Cyber Security and Resilience (Network and Information Systems) Bill introduced to Parliament

The United Kingdom's government introduced the Cyber Security and Resilience (Network and Information Systems) Bill (the "Bill") to Parliament on 12 November 2025. The Bill is designed to update and strengthen the existing NIS Regulations 2018 (known as "NIS1") to raise cyber resilience across key parts of the economy, and to give government and regulators more agile powers to respond to evolving threats.

A large portion of the Bill was previewed in the King’s Speech back in July 2024, including that the Bill would expand NIS1 to include regulation of more digital services and supply chains, and introduce new incident-reporting requirements.

In the European Union,  NIS1 has already been superseded by the Network and Information Security 2 Directive (EU) 2022/2555 ("NIS2"), which entered into force on 16 January 2023 but which is not yet implemented nationally by all member states (We discuss the NIS2 in our August 2024 Legal Update).

Implementation Timing and Stakeholder Engagement

New requirements under the Bill will come into force in stages, with some provisions in force from the first day or the second month after Royal Assent.

Further requirements—including in relation to the appropriate risk management measures to be implemented by regulated entities and the notification of incidents—will be introduced by secondary legislation after consultation; the government expects to consult in 2026.

Increased Scope

The Bill will amend NIS1 to regulate new managed service providers and data centre operators, whether or not they are established in the United Kingdom.

Digital services currently regulated under NIS1 are online marketplaces, search engines and cloud computing services. The Bill will also now apply to Relevant Managed Service Providers ("RMSPs"), providing a broad range of managed ICT services including:

• providing ongoing management of IT systems for a customer (including for support and maintenance, monitoring, or active administration); or
• providing a connection or other access to network and information systems relied on by the customer (whether on premises or remotely).

RMSPs must identify and take appropriate and proportionate measures to manage the risks posed to the security of network and information systems on which it relies, including following relevant guidance from the UK Information Commissioner (the "ICO").

Other obligations on RMSPs under the Bill will include the need to register with the ICO and nominate a UK representative (if not already established in the United Kingdom). There is likely to be a charge associated with this registration. 

Under the Bill, the ICO will also be empowered to designate 'critical suppliers' who are providers of goods or services to operators of essential services, RMSPs, or other relevant digital service providers. This will be subject to a consultation procedure.

Incident Reporting

The definition of 'Incident' under the Bill now includes those 'capable of having an adverse effect' (rather than those with 'an actual adverse effect') on the regulated services.

Entities regulated by NIS1 and the Bill will need to provide to their competent authority:

• An initial report within 24 hours from first awareness.
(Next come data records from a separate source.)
-- pv_equiv track=rewrite | github.com/Dami-18/AGV | agv1.py | find_conflict
-- ===== SOURCE A (Python) =====
-- def find_conflict(paths):
--     conflicts = []
--     for i in range(len(paths)-1):
--         for j in range(i+1, len(paths)):
--             for k in range(min(len(paths[i]), len(paths[j]))):
--                 if(paths[i][k] == paths[j][k]):
--                     conflicts.append((i+1, j+1, paths[i][k]))
--     return conflicts
-- ===== SOURCE B (Python) =====
-- def find_conflict(paths):
--     maxlen = 0
--     for p in paths:
--         if len(p) > maxlen:
--             maxlen = len(p)
--     by_pair = {}
--     for k in range(maxlen):
--         buckets = {}
--         for idx in range(len(paths)):
--             p = paths[idx]
--             if k < len(p):
--                 buckets.setdefault(p[k], []).append(idx)
--         for v, idxs in buckets.items():
--             for a in range(len(idxs)):
--                 for b in range(a + 1, len(idxs)):
--                     by_pair.setdefault((idxs[a], idxs[b]), []).append(v)
--     conflicts = []
--     for i in range(len(paths) - 1):
--         for j in range(i + 1, len(paths)):
--             for v in by_pair.get((i, j), ()):
--                 conflicts.append((i + 1, j + 1, v))
--     return conflicts
-- ===== Notes on version B (the rewrite author's own statement) =====
-- stated objective: alternative
-- what changed: Instead of comparing every pair of paths at every timestep (triple nested loop with O(P^2*L) comparisons), B buckets paths by their position in a dict for each timestep, emits each colliding pair found inside a bucket into a per-(i,j) dict, and then outputs the collected conflicts in ascending pair order; on conflict-dense inputs the output size dominates both versions, so a timing run shows no speed-up there.
import Mathlib
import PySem

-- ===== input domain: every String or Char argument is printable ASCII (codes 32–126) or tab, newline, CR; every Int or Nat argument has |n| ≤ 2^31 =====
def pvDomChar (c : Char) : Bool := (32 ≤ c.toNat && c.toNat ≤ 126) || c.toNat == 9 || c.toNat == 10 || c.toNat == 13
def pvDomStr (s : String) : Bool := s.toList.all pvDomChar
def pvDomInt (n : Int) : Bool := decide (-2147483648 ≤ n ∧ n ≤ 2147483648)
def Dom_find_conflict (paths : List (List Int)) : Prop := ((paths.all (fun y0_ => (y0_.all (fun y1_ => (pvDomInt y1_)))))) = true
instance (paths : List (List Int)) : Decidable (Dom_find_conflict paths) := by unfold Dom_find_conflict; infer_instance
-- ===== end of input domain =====

-- B replaces A's all-pairs timestep scan by per-timestep dict bucketing of paths by position
-- (colliding pairs are collected into a per-(i,j) dict and emitted in pair order); objective:
-- alternative - it avoids A's pairwise position comparisons, though on conflict-dense inputs the
-- measured time is not better (the output itself dominates).

-- ===== PORT A =====
-- Literal port of A. All list indexing is in range (indices come from range()), so pyGetD with a
-- default is exact there.
def find_conflict (paths : List (List Int)) : List (Int × Int × Int) :=
  (PySem.List.pyRange 0 (PySem.List.len paths - 1)).foldl (fun conflicts i =>
    (PySem.List.pyRange (i + 1) (PySem.List.len paths)).foldl (fun conflicts j =>
      (PySem.List.pyRange 0 (min (PySem.List.len (PySem.List.pyGetD paths i []))
          (PySem.List.len (PySem.List.pyGetD paths j [])))).foldl (fun conflicts k =>
        if PySem.List.pyGetD (PySem.List.pyGetD paths i []) k 0 =
            PySem.List.pyGetD (PySem.List.pyGetD paths j []) k 0 then
          conflicts ++ [(i + 1, j + 1, PySem.List.pyGetD (PySem.List.pyGetD paths i []) k 0)]
        else conflicts) conflicts) conflicts) []

-- ===== PORT B =====
-- Literal port of B (Source B): buckets.setdefault(x, []).append(y) is Dict.modify x [] (· ++ [y]);
-- by_pair.get((i, j), ()) only feeds a for loop, ported as Dict.getD (i, j) [].
def find_conflict_alt (paths : List (List Int)) : List (Int × Int × Int) :=
  let maxlen : Int := paths.foldl (fun m p => if PySem.List.len p > m then PySem.List.len p else m) 0
  let byPair : PySem.Dict (Int × Int) (List Int) :=
    (PySem.List.pyRange 0 maxlen).foldl (fun byPair k =>
      let buckets : PySem.Dict Int (List Int) :=
        (PySem.List.pyRange 0 (PySem.List.len paths)).foldl (fun buckets idx =>
          let p := PySem.List.pyGetD paths idx []
          if k < PySem.List.len p then
            buckets.modify (PySem.List.pyGetD p k 0) [] (fun l => l ++ [idx])
          else buckets) PySem.Dict.empty
      buckets.items.foldl (fun byPair vi =>
        (PySem.List.pyRange 0 (PySem.List.len vi.2)).foldl (fun byPair a =>
          (PySem.List.pyRange (a + 1) (PySem.List.len vi.2)).foldl (fun byPair b =>
            byPair.modify (PySem.List.pyGetD vi.2 a 0, PySem.List.pyGetD vi.2 b 0) []
              (fun l => l ++ [vi.1])) byPair) byPair) byPair) PySem.Dict.empty
  (PySem.List.pyRange 0 (PySem.List.len paths - 1)).foldl (fun conflicts i =>
    (PySem.List.pyRange (i + 1) (PySem.List.len paths)).foldl (fun conflicts j =>
      (byPair.getD (i, j) []).foldl (fun conflicts v =>
        conflicts ++ [(i + 1, j + 1, v)]) conflicts) conflicts) []

-- ===== PRECONDITION & SPEC =====
def Spec_find_conflict (paths : List (List Int)) (out : List (Int × Int × Int)) : Prop := out = find_conflict_alt paths
instance (paths : List (List Int)) (out : List (Int × Int × Int)) : Decidable (Spec_find_conflict paths out) := by unfold Spec_find_conflict; infer_instance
This must include the name of the entity, affected services and brief details of the incident;
• A full notification within 72 hours from first awareness; and
• Where customers are 'likely to be adversely affected,' notify them as soon as reasonably practicable.

The relevant authorities are empowered to share information with non-UK regulators; e.g. those responsible for NIS2 in the European Union.

Enforcement

The Bill imposes new maximum penalties corresponding to the two new bands. For more serious breaches, the maximum penalty is up to £17 million, or 4% of a regulated entity’s worldwide turnover, whichever is higher. For less serious breaches, the maximum penalty is up to £10 million, or 2% of a regulated entity’s worldwide turnover, whichever is higher.

Next steps

We recommend some immediate and practical actions for businesses to consider in response to the Bill:

• Understand scope: Understand whether your services are likely to be a 'managed service', whether you may otherwise be an 'operator of essential services' and are prepared to consult on your status as a critical supplier if necessary.
• Map and harden supply chains: Conduct a supplier inventory and criticality assessment. Identify suppliers that, if compromised, would disrupt your services. Ensure contracts across your supply chain include appropriate cyber controls, incident notification and audit/cooperation rights.
• Prepare for regulator engagement and potential charges: Expect stronger enforcement and clearer penalties; regulators will also be able to recover more of their costs. Budget for compliance, legal and reporting costs and put plans in place to engage early with the relevant competent authority.
• Review cyber insurance and business continuity plans: Update notification-triggers in relevant incident response and continuity procedures to align with potential faster reporting to regulators.

Ransom Ban

While businesses are considering their incident response procedures in light of this Bill, they may also want to note the government's response to its consultation about ransomware legislative proposals, such as reducing payments to cyber criminals and increasing incident reporting. The response indicates that a targeted ban on ransomware payments, including for owners and operators of critical national infrastructure (which may include entities regulated by this Bill), would be well-received.